Back In the Habit and Looking Good
Ashley Baxstrom: The Devil may wear Prada, but that doesn’t mean he owns the market on being fashionably faithy. Check out the hot new line debuting over at the Community of Compassion, a new Anglican Catholic order in Forth Worth, Texas. When Mother Mary Magdalene, founder of the order, needed help designing new habits – because foundresses are required to design unique new habits for their new orders – she turned to artist Julia Sherman for help, and the result was something new and, in a slightly discomfiting way, a little sexy.
Ashley Baxstrom: The Devil may wear Prada, but that doesn’t mean he owns the market on being fashionably faithy.
Check out the hot new line debuting over at the Community of Compassion, a new Anglican Catholic order in Forth Worth, Texas. When Mother Mary Magdalene, founder of the order, needed help designing new habits – because foundresses are required to design unique new habits for their new orders – she turned to artist Julia Sherman for help, and the result was something new and, in a slightly discomfiting way, a little sexy.
If you’re going to be married to Jesus, you want to look good AND be comfortable, amIright? Mother Mary had just three requests: modest, natural and snazzy. But what’s really special about the line is that the sisters won’t be the only ones wearing them: Sherman has partnered up with JF & Son in New York to sell the outfits to secular customers. Habits – they’re not just for nuns anymore!
Of course, the store hasn’t taken a vow of poverty, so the un-anointed have a to pay a hefty price. First, for the pieces, which cost anywhere from about $200-$500. And secondly, Mother Mary had a word of caution about wearing the habit in public:
Bear in mind we consider wearing the habit to be a privilege. It says to others when in public, I am open for business. May I pray for you, comfort you, and serve you? It’s a caring symbol in a difficult world.
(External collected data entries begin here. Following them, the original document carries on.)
-- the signed coverage increment of one segment between two query points with no coordinate between
theorem pvCov_gap (segments : List (List Int)) (prev q : Int) (hlt : prev < q)
    (h : ∀ x ∈ segments.flatMap pvCoords, x ≤ prev ∨ q ≤ x) :
    pvCov segments q = pvCov segments prev + pvDelta (segments.flatMap pvToEvents) q := by
  induction segments with
  | nil => simp [pvCov, pvDelta]
  | cons seg rest ih =>
    have hrest : ∀ x ∈ rest.flatMap pvCoords, x ≤ prev ∨ q ≤ x := by
      intro x hx; exact h x (by simp [hx])
    have ihr := ih hrest
    rcases seg with _ | ⟨s, _ | ⟨e, _ | ⟨c, _ | ⟨d, tl⟩⟩⟩⟩
    · simpa [pvCov, pvToEvents, pvDelta_append, pvDelta] using ihr
    · simpa [pvCov, pvToEvents, pvDelta_append, pvDelta] using ihr
    · simpa [pvCov, pvToEvents, pvDelta_append, pvDelta] using ihr
    · have hs : s ≤ prev ∨ q ≤ s := h s (by simp [pvCoords])
      have he : e ≤ prev ∨ q ≤ e := h e (by simp [pvCoords])
      have hd : pvDelta (pvToEvents [s, e, c]) q
          = (if s = q then c else 0) - (if e = q then c else 0) := by
        simp only [pvToEvents, pvDelta]
        by_cases h1 : s = q <;> by_cases h2 : e = q <;> simp [h1, h2]
      have hcq : ∀ p, pvCov ([s, e, c] :: rest) p
          = c * ((if s ≤ p then (1 : Int) else 0) - (if e ≤ p then (1 : Int) else 0))
            + pvCov rest p := by
        intro p; simp [pvCov]
      simp only [List.flatMap_cons, pvDelta_append, hd, hcq]
      rw [ihr]
      split_ifs <;> ring_nf <;> omega
    · simpa [pvCov, pvToEvents, pvDelta_append, pvDelta] using ihr

-- below any lower bound of all coordinates, nothing is covered
theorem pvCov_low (segments : List (List Int)) (p : Int)
    (h : ∀ x ∈ segments.flatMap pvCoords, p < x) :
    pvCov segments p = 0 := by
  induction segments with
  | nil => simp [pvCov]
  | cons seg rest ih =>
    have hrest : pvCov rest p = 0 := ih (fun x hx => h x (by simp [hx]))
    rcases seg with _ | ⟨s, _ | ⟨e, _ | ⟨c, _ | ⟨d, tl⟩⟩⟩⟩
    · simpa [pvCov] using hrest
    · simpa [pvCov] using hrest
    · simpa [pvCov] using hrest
    · have hs : p < s := h s (by simp [pvCoords])
      have he : p < e := h e (by simp [pvCoords])
      have : pvCov ([s, e, c] :: rest) p
          = c * ((if s ≤ p then (1 : Int) else 0) - (if e ≤ p then (1 : Int) else 0))
            + pvCov rest p := by simp [pvCov]
      rw [this, if_neg (by omega), if_neg (by omega), hrest]; ring
    · simpa [pvCov] using hrest

-- at a lower bound of all coordinates, coverage equals the raw delta
theorem pvCov_first (segments : List (List Int)) (q : Int)
    (h : ∀ x ∈ segments.flatMap pvCoords, q ≤ x) :
    pvCov segments q = pvDelta (segments.flatMap pvToEvents) q := by
  have hgap := pvCov_gap segments (q - 1) q (by omega)
    (by intro x hx; exact Or.inr (h x hx))
  have hz : pvCov segments (q - 1) = 0 :=
    pvCov_low segments (q - 1) (by intro x hx; have := h x hx; omega)
  omega

-- the main loop correspondence: A's running-sum fold over the remaining points equals
-- B's per-gap fold over the adjacent pairs, given cur = coverage at prev
theorem pvLoop_eq (segments : List (List Int)) :
    ∀ (rest : List Int) (prev : Int) (res : List (List Int)),
    (prev :: rest).Pairwise (· < ·) →
    (∀ x ∈ segments.flatMap pvCoords, x ≤ prev ∨ x ∈ rest) →
    (rest.foldl (pvEmitF (pvDelta (segments.flatMap pvToEvents)))
        (res, pvCov segments prev, some prev)).1
      = ((prev :: rest).zip rest).foldl (pvGapF segments) res := by
  intro rest
  induction rest with
  | nil => intro prev res _ _; simp
  | cons q rest' ih =>
    intro prev res hpw hmem
    obtain ⟨hplt, hpw'⟩ := List.pairwise_cons.mp hpw
    have hltq : prev < q := hplt q (by simp)
    have hgapmem : ∀ x ∈ segments.flatMap pvCoords, x ≤ prev ∨ q ≤ x := by
      intro x hx
      rcases hmem x hx with h1 | h1
      · exact Or.inl h1
      · rcases List.mem_cons.mp h1 with h2 | h2
        · omega
        · exact Or.inr (le_of_lt ((List.pairwise_cons.mp hpw').1 x h2))
    have hcur : pvCov segments prev + pvDelta (segments.flatMap pvToEvents) q
        = pvCov segments q := (pvCov_gap segments prev q hltq hgapmem).symm
    have hmem' : ∀ x ∈ segments.flatMap pvCoords, x ≤ q ∨ x ∈ rest' := by
      intro x hx
      rcases hmem x hx with h1 | h1
      · exact Or.inl (by omega)
      · rcases List.mem_cons.mp h1 with h2 | h2
        · exact Or.inl (by omega)
        · exact Or.inr h2
    have hstep : (List.foldl (pvEmitF (pvDelta (segments.flatMap pvToEvents)))
          (res, pvCov segments prev, some prev) (q :: rest')).1
        = (List.foldl (pvEmitF (pvDelta (segments.flatMap pvToEvents)))
          (pvGapF segments res (prev, q), pvCov segments q, some q) rest').1 := by
      simp only [List.foldl_cons, pvEmitF, pvGapF, hcur]
    rw [hstep, ih q (pvGapF segments res (prev, q)) hpw' hmem']
    simp [List.zip]

theorem pvPorts_eq (segments : List (List Int)) :
    splitPainting segments = splitPainting_alt segments := by
  have hkeys : PySem.List.sorted (pvDict segments).keys (fun x => x) false
      = PySem.List.sorted (PySem.Set.ofList (segments.flatMap pvCoords)) (fun x => x) false := by
    rw [pvDict_keys]
  have hA : splitPainting segments
      = ((PySem.List.sorted (pvDict segments).keys (fun x => x) false).foldl
          (pvEmitF (fun q => (pvDict segments).getD q 0)) ([], 0, none)).1 := rfl
  set pts := PySem.List.sorted (PySem.Set.ofList (segments.flatMap pvCoords)) (fun x => x) false
    with hpts
  have hB : splitPainting_alt segments = (pts.zip pts.tail).foldl (pvGapF segments) [] := rfl
  rw [hA, hB, hkeys]
  have hδ : (fun q => (pvDict segments).getD q 0)
      = pvDelta (segments.flatMap pvToEvents) := funext (pvDict_getD_eq segments)
  rw [hδ]
  have hlt : pts.Pairwise (· < ·) := by
    have hle := PySem.List.sorted_pairwise (PySem.Set.ofList (segments.flatMap pvCoords))
      (fun x => x)
    have hnd : pts.Nodup :=
      ((PySem.List.sorted_perm _ _ _).nodup_iff).mpr
        (PySem.Set.nodup_ofList (segments.flatMap pvCoords))
    exact (hle.and hnd).imp (fun h => lt_of_le_of_ne h.1 h.2)
  have hmemall : ∀ x ∈ segments.flatMap pvCoords, x ∈ pts := by
    intro x hx
    rw [hpts, (PySem.List.sorted_perm _ _ _).mem_iff, PySem.Set.mem_ofList]
    exact hx
  rcases hcase : pts with _ | ⟨p0, rest⟩
  · simp
  · have hfirst : ∀ x ∈ segments.flatMap pvCoords, p0 ≤ x := by
      intro x hx
      have := hmemall x hx
      rw [hcase] at this hlt
      rcases List.mem_cons.mp this with h1 | h1
      · omega
      · exact le_of_lt ((List.pairwise_cons.mp hlt).1 x h1)
    have hmemrest : ∀ x ∈ segments.flatMap pvCoords, x ≤ p0 ∨ x ∈ rest := by
      intro x hx
      have := hmemall x hx
      rw [hcase] at this
      rcases List.mem_cons.mp this with h1 | h1
      · exact Or.inl (by omega)
      · exact Or.inr h1
    rw [hcase] at hlt
    have h0 : List.foldl (pvEmitF (pvDelta (segments.flatMap pvToEvents)))
          ([], 0, none) (p0 :: rest)
        = List.foldl (pvEmitF (pvDelta (segments.flatMap pvToEvents)))
          ([], pvCov segments p0, some p0) rest := by
      simp only [List.foldl_cons, pvEmitF, pvCov_first segments p0 hfirst, zero_add]
    rw [h0, pvLoop_eq segments rest p0 [] hlt hmemrest]
    simp [List.zip]

-- ===== VERDICT (by name: the statement is the Claim_ definition above) =====
theorem splitPainting_spec : Claim_equal_splitPainting := by
  intro segments _ _
  unfold Spec_splitPainting
  exact pvPorts_eq segments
Buyer beware! But my concerns aren’t limited to mistaking a shift-wearing New York fashion blogger for a nun. I have questions about where the proceeds from sales would go, but according to this New York Times magazine article (which appears to be the first story on the topic, before the previously-cited blogs), a portion will go to the order; the actual habits for the nuns were donated by the store. So that’s nice. But I still wonder why they think there will be enough popular interest to support a line for lay people. Is there something forbidden about it, or about paying so much for it? Will wearers somehow feel closer to God by emulating the order in this way?
And is anybody else weirded out by this pseudo-sexualization of nuns? Not that there aren’t plenty of B-movies out there on just such a topic, I’m sure. And of course the sisters of the Community of Compassion won’t be posing with stalks of wheat in their pouty mouths. But still. There’s some kind of boundary-crossing, line-blurring strangeness to this all that I can’t quite put my finger on.
I totally want that cloak though.
(h/t Jo Piazza)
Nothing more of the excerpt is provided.